I am trying to get to grips with Pytorch and I wanted to try to reproduce this code:
https://github.com/andy-psai/MountainCar_ActorCritic/blob/master/RL%20Blog%20FINAL%20MEDIUM%20code%2002_12_19.ipynb
in Pytorch.
I am having a problem in that this error is being returned:
RuntimeError: Trying to backward through the graph a second time (or directly access saved tensors after they have already been freed). Saved intermediate values of the graph are freed when you call .backward() or autograd.grad(). Specify retain_graph=True if you need to backward through the graph a second time or if you need to access saved tensors after calling backward.
A similar question said to use zero_grad() again after the optimizer step, but this hasn't resolved the issue.
I've included the entire code below so hopefully it should be reproduceable.
Any advice would be much appreciated.
import gym
import os
import os.path as osp
import time
import math
import numpy as np
import torch
import torch.nn as nn
import torch.optim as optim
import torch.nn.functional as F
from torch.distributions import Normal
env = gym.envs.make("MountainCarContinuous-v0")
# Value function
class Value(nn.Module):
def __init__(self, dim_states):
super(Value, self).__init__()
self.net = nn.Sequential(
nn.Linear(dim_states, 400),
nn.ReLU(),
nn.Linear(400,400),
nn.ReLU(),
nn.Linear(400, 1)
)
self.optimizer = optim.Adam(self.parameters(), lr = 1e-3)
self.criterion = nn.MSELoss()
def forward(self, state):
return self.net(torch.from_numpy(state).float())

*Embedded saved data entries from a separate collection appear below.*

-- pv_equiv track=rewrite | github.com/PythonNut/dfa_learning | hankel_substring.py | generate_basis
-- ===== SOURCE A (Python) =====
-- def generate_basis(s, length_bound):
--     ''' returns list of all possible two-partitions of every word, unique prefixes for prefix indices,
--     unique suffixes for suffix indices, and all possible substrings '''
--
--     # partitions into prefixes and suffixes
--     partitions_list = []
--     all_substrings = []
--
--     for w in s:
--         # only consider partitions into prefixes and suffixes for hankell matrix indices
--         partitions_list += list(filter(lambda x: len(x) <= 2,all_partitions(w)))
--
--         # we want all possible partitions of all possible strings for the count dictionary later
--         all_substrings += all_partitions(w)
--
--     prefixes = list(map(lambda x: x[0], partitions_list))
--
--     # all suffixes also includes case where epsilon is prefix and w is suffix
--     epsilon_prefix = list(map(lambda x: x[0], list(filter(lambda x: len(x) == 1, partitions_list))))
--     suffixes = list(map(lambda x: x[1], list(filter(lambda x: len(x)> 1, partitions_list)))) + epsilon_prefix
--
--     # we want unique prefixes and suffixes to determine our hankell matrix indices
--     unique_prefixes = sorted(list(filter(lambda x: len(x)<= length_bound, list(set(prefixes)))))
--     unique_suffixes = sorted(list(filter(lambda x: len(x)<= length_bound, list(set(suffixes)))))
--     return  (partitions_list,unique_prefixes, unique_suffixes, all_substrings)
--
-- def all_partitions(string):
--     for cutpoints in range(1 << (len(string)-1)):
--         result = []
--         lastcut = 0
--         for i in range(len(string)-1):
--             if (1<<i) & cutpoints != 0:
--                 result.append(string[lastcut:(i+1)])
--                 lastcut = i+1
--         result.append(string[lastcut:])
--         yield result
-- ===== SOURCE B (Python) =====
-- def two_partitions(w):
--     # the partitions of w into at most two parts, in the order the cutpoint
--     # enumeration emits them: whole word first, then each split point
--     return [[w]] + [[w[:i], w[i:]] for i in range(1, len(w))]
--
--
-- def all_partitions_iter(w):
--     # all ordered partitions of w, built iteratively character by character:
--     # extending the last part comes before starting a new part
--     parts = [[w[:1]]]
--     for ch in w[1:]:
--         parts = [p[:-1] + [p[-1] + ch] for p in parts] + [p + [ch] for p in parts]
--     return parts
--
--
-- def generate_basis(s, length_bound):
--     partitions_list = [p for w in s for p in two_partitions(w)]
--     all_substrings = [p for w in s for p in all_partitions_iter(w)]
--     pref_set = {w[:i] for w in s for i in range(1, len(w) + 1)}
--     suf_set = {w[i:] for w in s for i in range(len(w))}
--     unique_prefixes = sorted(x for x in pref_set if len(x) <= length_bound)
--     unique_suffixes = sorted(x for x in suf_set if len(x) <= length_bound)
--     return (partitions_list, unique_prefixes, unique_suffixes, all_substrings)
-- ===== Notes on version B (the rewrite author's own statement) =====
-- stated objective: simpler
-- what changed: B replaces the 2^(n-1) cutpoint-bitmask generator plus filter with a direct O(n) enumeration of the at-most-two-part partitions, builds the full partition list iteratively character by character instead of re-slicing the word for every bitmask, and derives the unique prefix/suffix sets directly from the words instead of projecting and filtering the partition list.
import Mathlib
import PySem

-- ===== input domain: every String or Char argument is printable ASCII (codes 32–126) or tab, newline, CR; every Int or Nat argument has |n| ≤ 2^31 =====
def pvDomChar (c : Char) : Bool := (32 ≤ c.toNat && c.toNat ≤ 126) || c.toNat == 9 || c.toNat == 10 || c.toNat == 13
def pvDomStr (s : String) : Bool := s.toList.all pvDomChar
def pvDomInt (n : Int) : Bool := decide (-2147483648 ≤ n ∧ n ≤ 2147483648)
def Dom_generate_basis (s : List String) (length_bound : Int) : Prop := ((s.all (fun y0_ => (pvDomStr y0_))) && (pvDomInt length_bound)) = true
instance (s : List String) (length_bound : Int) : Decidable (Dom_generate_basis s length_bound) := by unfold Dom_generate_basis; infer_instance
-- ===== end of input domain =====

def compute_return(self, output, target):
self.optimizer.zero_grad()
loss = self.criterion(output, target)
loss.backward()
self.optimizer.step()
self.optimizer.zero_grad()
# Policy network
class Policy(nn.Module):
def __init__(self, dim_states, env):
super(Policy, self).__init__()
self.hidden1 = nn.Linear(dim_states, 40)
self.hidden2 = nn.Linear(40, 40)
self.mu = nn.Linear(40, 1)
self.sigma = nn.Linear(40,1)
self.env = env
self.optimizer = optim.Adam(self.parameters(), lr = 2e-5)
def forward(self, state):
state = torch.from_numpy(state).float()
x = F.relu(self.hidden1(state))
x = F.relu(self.hidden2(x))
mu = self.mu(x)
sigma = F.softmax(self.sigma(x), dim=-1)
action_dist = Normal(mu, sigma)
action_var = action_dist.rsample()
action_var = torch.clip(action_var,
self.env.action_space.low[0],
self.env.action_space.high[0])
return action_var, action_dist
def compute_return(self, action, dist, td_error):
self.optimizer.zero_grad()
loss_actor = -dist.log_prob(action)*td_error
loss_actor.backward()
self.optimizer.step()
self.optimizer.zero_grad()
# Normalise the state space
import sklearn
import sklearn.preprocessing
state_space_samples = np.array(
[env.observation_space.sample() for x in range(10000)])
scaler = sklearn.preprocessing.StandardScaler()

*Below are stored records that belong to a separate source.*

-- pv_equiv track=rewrite | github.com/yminnnx/singhacks-25 | src/shared/audit_trail.py | _identify_compliance_gaps
-- ===== SOURCE A (Python) =====
-- from typing import Dict, List, Any, Optional
-- from enum import Enum
--
-- class EventType(Enum):
--     TRANSACTION_ANALYSIS = "Transaction Analysis"
--     ALERT_CREATED = "Alert Created"
--     ALERT_ACKNOWLEDGED = "Alert Acknowledged"
--     ALERT_ESCALATED = "Alert Escalated"
--     ALERT_RESOLVED = "Alert Resolved"
--     DOCUMENT_UPLOADED = "Document Uploaded"
--     DOCUMENT_PROCESSED = "Document Processed"
--     DOCUMENT_APPROVED = "Document Approved"
--     DOCUMENT_REJECTED = "Document Rejected"
--     IMAGE_ANALYZED = "Image Analyzed"
--     RULE_TRIGGERED = "Rule Triggered"
--     RULE_CREATED = "Rule Created"
--     RULE_MODIFIED = "Rule Modified"
--     USER_LOGIN = "User Login"
--     USER_LOGOUT = "User Logout"
--     SYSTEM_ERROR = "System Error"
--     COMPLIANCE_REPORT = "Compliance Report"
--
-- def _identify_compliance_gaps(events: List[Dict]) -> List[str]:
--     """Identify potential compliance gaps"""
--     gaps = []
--
--     # Check for various compliance indicators
--     if len([e for e in events if e['event_type'] == EventType.ALERT_RESOLVED.value]) < 10:
--         gaps.append("Low alert resolution rate")
--
--     if len([e for e in events if e['event_type'] == EventType.DOCUMENT_REJECTED.value]) > 50:
--         gaps.append("High document rejection rate")
--
--     if len([e for e in events if e.get('risk_level') == 'Critical']) > 5:
--         gaps.append("Multiple critical risk incidents")
--
--     return gaps
-- ===== SOURCE B (Python) =====
-- def _identify_compliance_gaps(events):
--     """Identify potential compliance gaps (single pass over events)."""
--     resolved = rejected = critical = 0
--     for e in events:
--         et = e['event_type']
--         if et == "Alert Resolved":
--             resolved += 1
--         if et == "Document Rejected":
--             rejected += 1
--         if e.get('risk_level') == 'Critical':
--             critical += 1
--     gaps = []
--     if resolved < 10:
--         gaps.append("Low alert resolution rate")
--     if rejected > 50:
--         gaps.append("High document rejection rate")
--     if critical > 5:
--         gaps.append("Multiple critical risk incidents")
--     return gaps
-- ===== Notes on version B (the rewrite author's own statement) =====
-- stated objective: alternative
-- what changed: B replaces A's three separate list-comprehension scans over events with a single loop maintaining three counters, appending the same gap strings under the same threshold tests.
import Mathlib
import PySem

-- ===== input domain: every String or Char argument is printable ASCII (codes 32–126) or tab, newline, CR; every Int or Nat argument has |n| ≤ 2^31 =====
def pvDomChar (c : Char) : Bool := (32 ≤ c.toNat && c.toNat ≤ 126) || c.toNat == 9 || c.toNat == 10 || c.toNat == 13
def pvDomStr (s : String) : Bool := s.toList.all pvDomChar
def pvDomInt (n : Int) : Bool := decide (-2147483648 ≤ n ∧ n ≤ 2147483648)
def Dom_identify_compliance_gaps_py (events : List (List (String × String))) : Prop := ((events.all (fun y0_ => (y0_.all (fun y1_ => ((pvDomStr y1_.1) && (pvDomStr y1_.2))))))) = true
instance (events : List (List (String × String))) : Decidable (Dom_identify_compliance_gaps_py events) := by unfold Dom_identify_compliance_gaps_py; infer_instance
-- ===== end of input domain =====

-- B replaces A's three separate filter scans with one loop keeping three counters; same thresholds, same order of gap strings (one pass instead of three).

-- Python dict lookup on an association list: first match (shared lookup helper for both ports).
def pvGetS (e : List (String × String)) (k : String) : Option String :=
  (e.find? (fun p => p.1 == k)).map (·.2)

-- ===== PORT A =====
-- A: gaps = []; three comprehension counts compared to thresholds, appending in order.
def identify_compliance_gaps_py (events : List (List (String × String))) : List String :=
  let gaps : List String := []
  let gaps := if ((events.filter (fun e => pvGetS e "event_type" == some "Alert Resolved")).length : Int) < 10
              then gaps ++ ["Low alert resolution rate"] else gaps
  let gaps := if ((events.filter (fun e => pvGetS e "event_type" == some "Document Rejected")).length : Int) > 50
              then gaps ++ ["High document rejection rate"] else gaps
  let gaps := if ((events.filter (fun e => pvGetS e "risk_level" == some "Critical")).length : Int) > 5
              then gaps ++ ["Multiple critical risk incidents"] else gaps
  gaps

-- ===== PORT B =====
-- B: one fold over events maintaining (resolved, rejected, critical), then the three threshold tests.
def identify_compliance_gaps_py_alt (events : List (List (String × String))) : List String :=
  let s : Int × Int × Int := events.foldl
    (fun (acc : Int × Int × Int) e =>
      let et := pvGetS e "event_type"
      let r := if et == some "Alert Resolved" then acc.1 + 1 else acc.1
      let j := if et == some "Document Rejected" then acc.2.1 + 1 else acc.2.1
      let c := if pvGetS e "risk_level" == some "Critical" then acc.2.2 + 1 else acc.2.2
      (r, j, c)) (0, 0, 0)
  let gaps : List String := []
  let gaps := if s.1 < 10 then gaps ++ ["Low alert resolution rate"] else gaps
  let gaps := if s.2.1 > 50 then gaps ++ ["High document rejection rate"] else gaps
  let gaps := if s.2.2 > 5 then gaps ++ ["Multiple critical risk incidents"] else gaps
  gaps

-- ===== PRECONDITION & SPEC =====
-- Pre_ excludes events missing the 'event_type' key, on which the Python A raises KeyError.
def Pre_identify_compliance_gaps_py (events : List (List (String × String))) : Prop :=
  (events.all (fun e => e.any (fun p => p.1 == "event_type"))) = true
instance (events : List (List (String × String))) : Decidable (Pre_identify_compliance_gaps_py events) := by unfold Pre_identify_compliance_gaps_py; infer_instance

def pvWitness_identify_compliance_gaps_py : (List (List (String × String))) :=
  [[("event_type", "Alert Resolved")], [("event_type", "x"), ("risk_level", "Critical")]]

def Spec_identify_compliance_gaps_py (events : List (List (String × String))) (out : List String) : Prop := out = identify_compliance_gaps_py_alt events
instance (events : List (List (String × String))) (out : List String) : Decidable (Spec_identify_compliance_gaps_py events out) := by unfold Spec_identify_compliance_gaps_py; infer_instance

-- ===== CLAIM (what is proved, stated in full; the proofs are below) =====
def Claim_equal_identify_compliance_gaps_py : Prop := ∀ (events : List (List (String × String))), Dom_identify_compliance_gaps_py events → Pre_identify_compliance_gaps_py events → Spec_identify_compliance_gaps_py events (identify_compliance_gaps_py events)

-- ===== LEMMAS AND PROOFS =====

-- B's fold adds the three filter-counts to the starting accumulator.
theorem pv_fold_counts (events : List (List (String × String))) :
    ∀ r j c : Int,
      events.foldl
        (fun (acc : Int × Int × Int) e =>
          let et := pvGetS e "event_type"
          let r := if et == some "Alert Resolved" then acc.1 + 1 else acc.1
          let j := if et == some "Document Rejected" then acc.2.1 + 1 else acc.2.1
          let c := if pvGetS e "risk_level" == some "Critical" then acc.2.2 + 1 else acc.2.2
          (r, j, c)) (r, j, c)
      = (r + ((events.filter (fun e => pvGetS e "event_type" == some "Alert Resolved")).length : Int),
         j + ((events.filter (fun e => pvGetS e "event_type" == some "Document Rejected")).length : Int),
         c + ((events.filter (fun e => pvGetS e "risk_level" == some "Critical")).length : Int)) := by
  induction events with
  | nil => intro r j c; simp
  | cons e rest ih =>
    intro r j c
    simp only [List.foldl_cons, List.filter_cons]
    rw [ih]
    split_ifs <;> simp <;> omega

-- ===== VERDICT (by name: the statement is the Claim_ definition above) =====
theorem identify_compliance_gaps_py_spec : Claim_equal_identify_compliance_gaps_py := by
  intro events _ _
  unfold Spec_identify_compliance_gaps_py identify_compliance_gaps_py identify_compliance_gaps_py_alt
  rw [pv_fold_counts events 0 0 0]
  simp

scaler.fit(state_space_samples)
# Normaliser
def scale_state(state):
scaled = scaler.transform([state])
return scaled
##################################
# Parameters
lr_actor = 0.00002
lr_critic = 0.001
actor = Policy(2, env)
critic = Value(2)
# Training loop params
gamma = 0.99
num_episodes = 300
episode_history = []
for episode in range(num_episodes):
# Receive initial state from E
state = env.reset()
reward_total = 0
steps = 0
done = False
while not done:
action, dist = actor(state)
# print(np.squeeze(action))
next_state, reward, done, _ = env.step(
np.array([action.item()]))
if episode % 50 == 0:
env.render()
steps += 1
reward_total += reward
# TD Target
target = reward + gamma * np.squeeze(critic(next_state), axis=0)
td_error = target - np.squeeze(critic(state), axis=0)
# Update actor
actor.compute_return(action, dist, td_error)
# Update critic
critic.compute_return(np.squeeze(critic(state), axis=0), target)
episode_history.append(reward_total)
print(f"Episode: {episode}, N Steps: {steps}, Cumulative reward {reward_total}")
if np.mean(episode_history[-100:]) > 90 and len(episode_history) > 101:
print("Solved")
print(f"Mean cumulative reward over 100 episodes {np.mean(episode_history[-100:])}")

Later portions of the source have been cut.